Cross-scale feedbacks between hydrology, vegetation, permafrost thaw, and wildfire will drive Arctic carbon cycle responses including methane emissions to the atmosphere. This presentation will summarize recent findings from several large-scale empirical projects examining interactions between disturbance regimes and their consequences for vegetation and carbon storage and fluxes in interior Alaska and northwestern Canada.  A long-term monitoring project at the Alaska Peatland Experiment (APEX) found that early onset of abrupt thaw, driven by active layer thickening with no visible thermokarst, was predicted by changes in the moss community and stimulated CH₄ fluxes 5-fold, accounting for 30% of the total annual thaw-driven increase in CH₄. Methane emissions at several sites in interior Alaska were sensitive to rainfall and surface moisture conditions, with spring rain events stimulating soil warming and methane fluxes.
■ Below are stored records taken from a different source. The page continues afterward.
-- pv_equiv track=rewrite | github.com/pypi-data/pypi-mirror-365 | packages/pydantic-fire/pydantic_fire-1.0.0.tar.gz/pydantic_fire-1.0.0/pydantic_fire/utils/docs_generator.py | _generate_issues_markdown
-- ===== SOURCE A (Python) =====
-- from typing import Dict, List, Any, Optional, Type, TYPE_CHECKING
--
-- def _generate_issues_markdown(issues: List[Dict[str, Any]]) -> List[str]:
--     """Generate issues section in Markdown."""
--     lines = [
--         "## Issues",
--         "",
--         f"Found {len(issues)} potential issue(s) in the schema:",
--         "",
--     ]
--
--     # Group issues by severity
--     issues_by_severity = {}
--     for issue in issues:
--         severity = issue.get('severity', 'info')
--         if severity not in issues_by_severity:
--             issues_by_severity[severity] = []
--         issues_by_severity[severity].append(issue)
--
--     for severity in ['error', 'warning', 'info']:
--         if severity in issues_by_severity:
--             lines.extend([
--                 f"### {severity.title()} Issues",
--                 "",
--             ])
--
--             for issue in issues_by_severity[severity]:
--                 lines.extend([
--                     f"**{issue.get('type', 'Unknown')}**",
--                     f"- Collection: `{issue.get('collection', 'Unknown')}`",
--                 ])
--
--                 if 'field' in issue:
--                     lines.append(f"- Field: `{issue['field']}`")
--
--                 lines.extend([
--                     f"- Message: {issue.get('message', 'No message')}",
--                     "",
--                 ])
--
--     return lines
-- ===== SOURCE B (Python) =====
-- from typing import Dict, List, Any
--
--
-- def _issue_lines(issue: Dict[str, Any]) -> List[str]:
--     lines = [
--         f"**{issue.get('type', 'Unknown')}**",
--         f"- Collection: `{issue.get('collection', 'Unknown')}`",
--     ]
--     if 'field' in issue:
--         lines.append(f"- Field: `{issue['field']}`")
--     lines.append(f"- Message: {issue.get('message', 'No message')}")
--     lines.append("")
--     return lines
--
--
-- def _severity_section(severity: str, issues: List[Dict[str, Any]]) -> List[str]:
--     matching = [i for i in issues if i.get('severity', 'info') == severity]
--     if not matching:
--         return []
--     return [f"### {severity.title()} Issues", ""] + [ln for i in matching for ln in _issue_lines(i)]
--
--
-- def _generate_issues_markdown(issues: List[Dict[str, Any]]) -> List[str]:
--     """Generate issues section in Markdown."""
--     return [
--         "## Issues",
--         "",
--         f"Found {len(issues)} potential issue(s) in the schema:",
--         "",
--     ] + [ln for s in ('error', 'warning', 'info') for ln in _severity_section(s, issues)]
-- ===== Notes on version B (the rewrite author's own statement) =====
-- stated objective: simpler
-- what changed: B drops A's severity-grouping dict and its mutating accumulator loops entirely: it concatenates the header with a flat per-severity construction, where each section filters the issues for that severity once (same 'info' default, original order) and is emitted only when non-empty.
import Mathlib
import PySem

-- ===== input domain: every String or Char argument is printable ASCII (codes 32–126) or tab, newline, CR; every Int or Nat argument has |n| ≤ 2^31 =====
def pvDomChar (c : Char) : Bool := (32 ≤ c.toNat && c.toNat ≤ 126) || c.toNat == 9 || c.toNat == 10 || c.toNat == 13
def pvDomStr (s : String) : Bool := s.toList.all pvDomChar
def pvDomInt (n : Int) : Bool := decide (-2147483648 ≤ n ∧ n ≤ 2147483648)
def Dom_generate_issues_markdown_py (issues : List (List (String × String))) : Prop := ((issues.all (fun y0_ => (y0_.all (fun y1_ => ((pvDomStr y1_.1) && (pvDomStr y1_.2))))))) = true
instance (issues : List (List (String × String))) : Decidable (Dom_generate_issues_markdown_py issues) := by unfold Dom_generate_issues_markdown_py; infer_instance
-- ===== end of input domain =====

-- B drops A's grouping dict and builds the section list directly by filtering per severity; objective: simpler.

-- str.title, exact on ASCII input (uppercase the first letter of each alphabetic run, lowercase the rest);
-- both Pythons call .title() (only on the literals "error"/"warning"/"info").
def pvTitleGo : List Char → Bool → List Char
  | [], _ => []
  | c :: cs, prev =>
    (if c.isAlpha then (if prev then c.toLower else c.toUpper) else c) :: pvTitleGo cs c.isAlpha

def pvTitle (s : String) : String := String.ofList (pvTitleGo s.toList false)

-- ===== PORT A =====
def generate_issues_markdown_py (issues : List (List (String × String))) : List String :=
  let lines : List String := ["## Issues", "",
    "Found " ++ PySem.Int.toStr (issues.length : Int) ++ " potential issue(s) in the schema:", ""]
  let issues_by_severity : PySem.Dict String (List (List (String × String))) :=
    issues.foldl (fun d issue =>
      let severity := (PySem.Dict.mk issue).getD "severity" "info"
      let d := if d.contains severity then d else d.insert severity []
      d.modify severity [] (fun xs => xs ++ [issue])) PySem.Dict.empty
  ["error", "warning", "info"].foldl (fun lines severity =>
    if issues_by_severity.contains severity then
      let lines := lines ++ ["### " ++ pvTitle severity ++ " Issues", ""]
      (issues_by_severity.getD severity []).foldl (fun lines issue =>
        let lines := lines ++
          ["**" ++ (PySem.Dict.mk issue).getD "type" "Unknown" ++ "**",
           "- Collection: `" ++ (PySem.Dict.mk issue).getD "collection" "Unknown" ++ "`"]
        let lines := if (PySem.Dict.mk issue).contains "field" then
            lines ++ ["- Field: `" ++ ((PySem.Dict.mk issue).get? "field").getD "" ++ "`"]
          else lines
        lines ++ ["- Message: " ++ (PySem.Dict.mk issue).getD "message" "No message", ""]) lines
    else lines) lines

-- ===== PORT B =====
def pvIssueLines (issue : List (String × String)) : List String :=
  let lines : List String :=
    ["**" ++ (PySem.Dict.mk issue).getD "type" "Unknown" ++ "**",
     "- Collection: `" ++ (PySem.Dict.mk issue).getD "collection" "Unknown" ++ "`"]
  let lines := if (PySem.Dict.mk issue).contains "field" then
      lines ++ ["- Field: `" ++ ((PySem.Dict.mk issue).get? "field").getD "" ++ "`"]
    else lines
  lines ++ ["- Message: " ++ (PySem.Dict.mk issue).getD "message" "No message", ""]

def pvSeveritySection (severity : String) (issues : List (List (String × String))) : List String :=
  let matching := issues.filter (fun i => (PySem.Dict.mk i).getD "severity" "info" == severity)
  if matching.isEmpty then []
  else ["### " ++ pvTitle severity ++ " Issues", ""] ++ matching.flatMap pvIssueLines

def generate_issues_markdown_py_alt (issues : List (List (String × String))) : List String :=
  ["## Issues", "",
   "Found " ++ PySem.Int.toStr (issues.length : Int) ++ " potential issue(s) in the schema:", ""]
  ++ ["error", "warning", "info"].flatMap (fun s => pvSeveritySection s issues)

-- ===== PRECONDITION & SPEC =====
def Spec_generate_issues_markdown_py (issues : List (List (String × String))) (out : List String) : Prop := out = generate_issues_markdown_py_alt issues
instance (issues : List (List (String × String))) (out : List String) : Decidable (Spec_generate_issues_markdown_py issues out) := by unfold Spec_generate_issues_markdown_py; infer_instance

-- ===== CLAIM (what is proved, stated in full; the proofs are below) =====
def Claim_equal_generate_issues_markdown_py : Prop := ∀ (issues : List (List (String × String))), Dom_generate_issues_markdown_py issues → Spec_generate_issues_markdown_py issues (generate_issues_markdown_py issues)

-- ===== LEMMAS AND PROOFS =====

-- severity of an issue
def pvSevOf (i : List (String × String)) : String := (PySem.Dict.mk i).getD "severity" "info"

-- the grouping dict built by A's first loop, in modify-only form
def pvGroup (issues : List (List (String × String))) :
    PySem.Dict String (List (List (String × String))) :=
  issues.foldl (fun d issue => d.modify (pvSevOf issue) [] (fun xs => xs ++ [issue])) PySem.Dict.empty

lemma pv_step_eq (d : PySem.Dict String (List (List (String × String)))) (k : String)
    (issue : List (String × String)) :
    ((if d.contains k then d else d.insert k []).modify k [] (fun xs => xs ++ [issue]))
      = d.modify k [] (fun xs => xs ++ [issue]) := by
  by_cases h : d.contains k = true
  · simp [h]
  · have h' : d.contains k = false := by simpa using h
    simp [h', PySem.Dict.modify, PySem.Dict.getD_insert_self, PySem.Dict.insert_insert_self,
      PySem.Dict.getD_of_not_contains]

lemma pv_fold_eq (issues : List (List (String × String))) :
    issues.foldl (fun d issue =>
      let severity := (PySem.Dict.mk issue).getD "severity" "info"
      let d := if d.contains severity then d else d.insert severity []
      d.modify severity [] (fun xs => xs ++ [issue])) PySem.Dict.empty = pvGroup issues := by
  have h : (fun (d : PySem.Dict String (List (List (String × String)))) issue =>
      let severity := (PySem.Dict.mk issue).getD "severity" "info"
      let d := if d.contains severity then d else d.insert severity []
      d.modify severity [] (fun xs => xs ++ [issue]))
      = (fun d issue => d.modify (pvSevOf issue) [] (fun xs => xs ++ [issue])) := by
    funext d issue
    exact pv_step_eq d (pvSevOf issue) issue
  rw [h]
  rfl

lemma pv_getD_group (issues : List (List (String × String))) (s : String) :
    (pvGroup issues).getD s [] = issues.filter (fun i => pvSevOf i == s) := by
  unfold pvGroup
  rw [show issues.foldl (fun d issue => d.modify (pvSevOf issue) [] (fun xs => xs ++ [issue]))
        PySem.Dict.empty
      = (issues.map (fun i => (pvSevOf i, i))).foldl
          (fun d p => d.modify p.1 [] (fun xs => xs ++ [p.2])) PySem.Dict.empty
    from by rw [List.foldl_map]]
  rw [PySem.Dict.getD_foldl_modify_append]
  simp [List.filter_map, Function.comp_def]

lemma pv_contains_group (issues : List (List (String × String))) (s : String) :
    (pvGroup issues).contains s = true ↔ issues.filter (fun i => pvSevOf i == s) ≠ [] := by
  unfold pvGroup
  rw [PySem.Dict.contains_iff_mem_keys, PySem.Dict.keys_foldl_modify_key]
  simp [PySem.Dict.keys_empty, List.filter_eq_nil_iff]

lemma pv_inner (xs : List (List (String × String))) (lines : List String) :
    xs.foldl (fun lines issue =>
      (if (PySem.Dict.mk issue).contains "field" then
          (lines ++
            ["**" ++ (PySem.Dict.mk issue).getD "type" "Unknown" ++ "**",
             "- Collection: `" ++ (PySem.Dict.mk issue).getD "collection" "Unknown" ++ "`"]) ++
          ["- Field: `" ++ ((PySem.Dict.mk issue).get? "field").getD "" ++ "`"]
        else
          lines ++
            ["**" ++ (PySem.Dict.mk issue).getD "type" "Unknown" ++ "**",
             "- Collection: `" ++ (PySem.Dict.mk issue).getD "collection" "Unknown" ++ "`"]) ++
      ["- Message: " ++ (PySem.Dict.mk issue).getD "message" "No message", ""]) lines
      = lines ++ xs.flatMap pvIssueLines := by
  have h : (fun (lines : List String) (issue : List (String × String)) =>
      (if (PySem.Dict.mk issue).contains "field" then
          (lines ++
            ["**" ++ (PySem.Dict.mk issue).getD "type" "Unknown" ++ "**",
             "- Collection: `" ++ (PySem.Dict.mk issue).getD "collection" "Unknown" ++ "`"]) ++
          ["- Field: `" ++ ((PySem.Dict.mk issue).get? "field").getD "" ++ "`"]
        else
          lines ++
            ["**" ++ (PySem.Dict.mk issue).getD "type" "Unknown" ++ "**",
             "- Collection: `" ++ (PySem.Dict.mk issue).getD "collection" "Unknown" ++ "`"]) ++
      ["- Message: " ++ (PySem.Dict.mk issue).getD "message" "No message", ""])
      = fun acc issue => acc ++ pvIssueLines issue := by
    funext acc issue
    unfold pvIssueLines
    by_cases hf : (PySem.Dict.mk issue).contains "field" = true <;> simp [hf]
  rw [h, PySem.List.foldl_append_eq_flatMap]

lemma pv_sec (issues : List (List (String × String))) (s : String) (lines : List String) :
    (if (pvGroup issues).contains s = true then
      ((pvGroup issues).getD s []).foldl (fun lines issue =>
        (if (PySem.Dict.mk issue).contains "field" then
            (lines ++
              ["**" ++ (PySem.Dict.mk issue).getD "type" "Unknown" ++ "**",
               "- Collection: `" ++ (PySem.Dict.mk issue).getD "collection" "Unknown" ++ "`"]) ++
            ["- Field: `" ++ ((PySem.Dict.mk issue).get? "field").getD "" ++ "`"]
          else
            lines ++
              ["**" ++ (PySem.Dict.mk issue).getD "type" "Unknown" ++ "**",
               "- Collection: `" ++ (PySem.Dict.mk issue).getD "collection" "Unknown" ++ "`"]) ++
        ["- Message: " ++ (PySem.Dict.mk issue).getD "message" "No message", ""])
        (lines ++ ["### " ++ pvTitle s ++ " Issues", ""])
    else lines) = lines ++ pvSeveritySection s issues := by
  by_cases h : issues.filter (fun i => pvSevOf i == s) = []
  · have hc : ¬ (pvGroup issues).contains s = true := by
      rw [pv_contains_group]; simp [h]
    have h' := h
    simp only [pvSevOf] at h'
    simp [hc, pvSeveritySection, h']
  · have hc : (pvGroup issues).contains s = true := (pv_contains_group _ _).mpr h
    rw [if_pos hc, pv_inner, pv_getD_group]
    have h' := h
    simp only [pvSevOf] at h'
    simp [pvSeveritySection, pvSevOf, h', List.append_assoc]

-- ===== VERDICT (by name: the statement is the Claim_ definition above) =====
theorem generate_issues_markdown_py_spec : Claim_equal_generate_issues_markdown_py := by
  intro issues _
  unfold Spec_generate_issues_markdown_py
  simp only [generate_issues_markdown_py, generate_issues_markdown_py_alt]
  rw [pv_fold_eq]
  simp only [List.foldl_cons, List.foldl_nil, List.flatMap_cons, List.flatMap_nil,
    List.append_nil]
  rw [pv_sec, pv_sec, pv_sec]
  simp [List.append_assoc]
Finally, new tools have allowed us to identify and examine forests and peatlands that experienced overwintering or zombie fire conditions, with early results showing interesting regional differences in how these novel fire conditions influence fuel combustion and carbon release.  Results from recent and ongoing studies will be used to frame forward-looking research questions and approaches urgently needed to better understand the fate of permafrost carbon.  In particular, I will discuss several efforts to incorporate abrupt thaw into circumpolar upscaling and modeling studies. Unlike active layer thickening, abrupt thaw impacts meters of soil rapidly, occurs on a fine-scale not easily detected in remote sensing products, and is further destabilized by rainfall, wildfire, and vegetation change.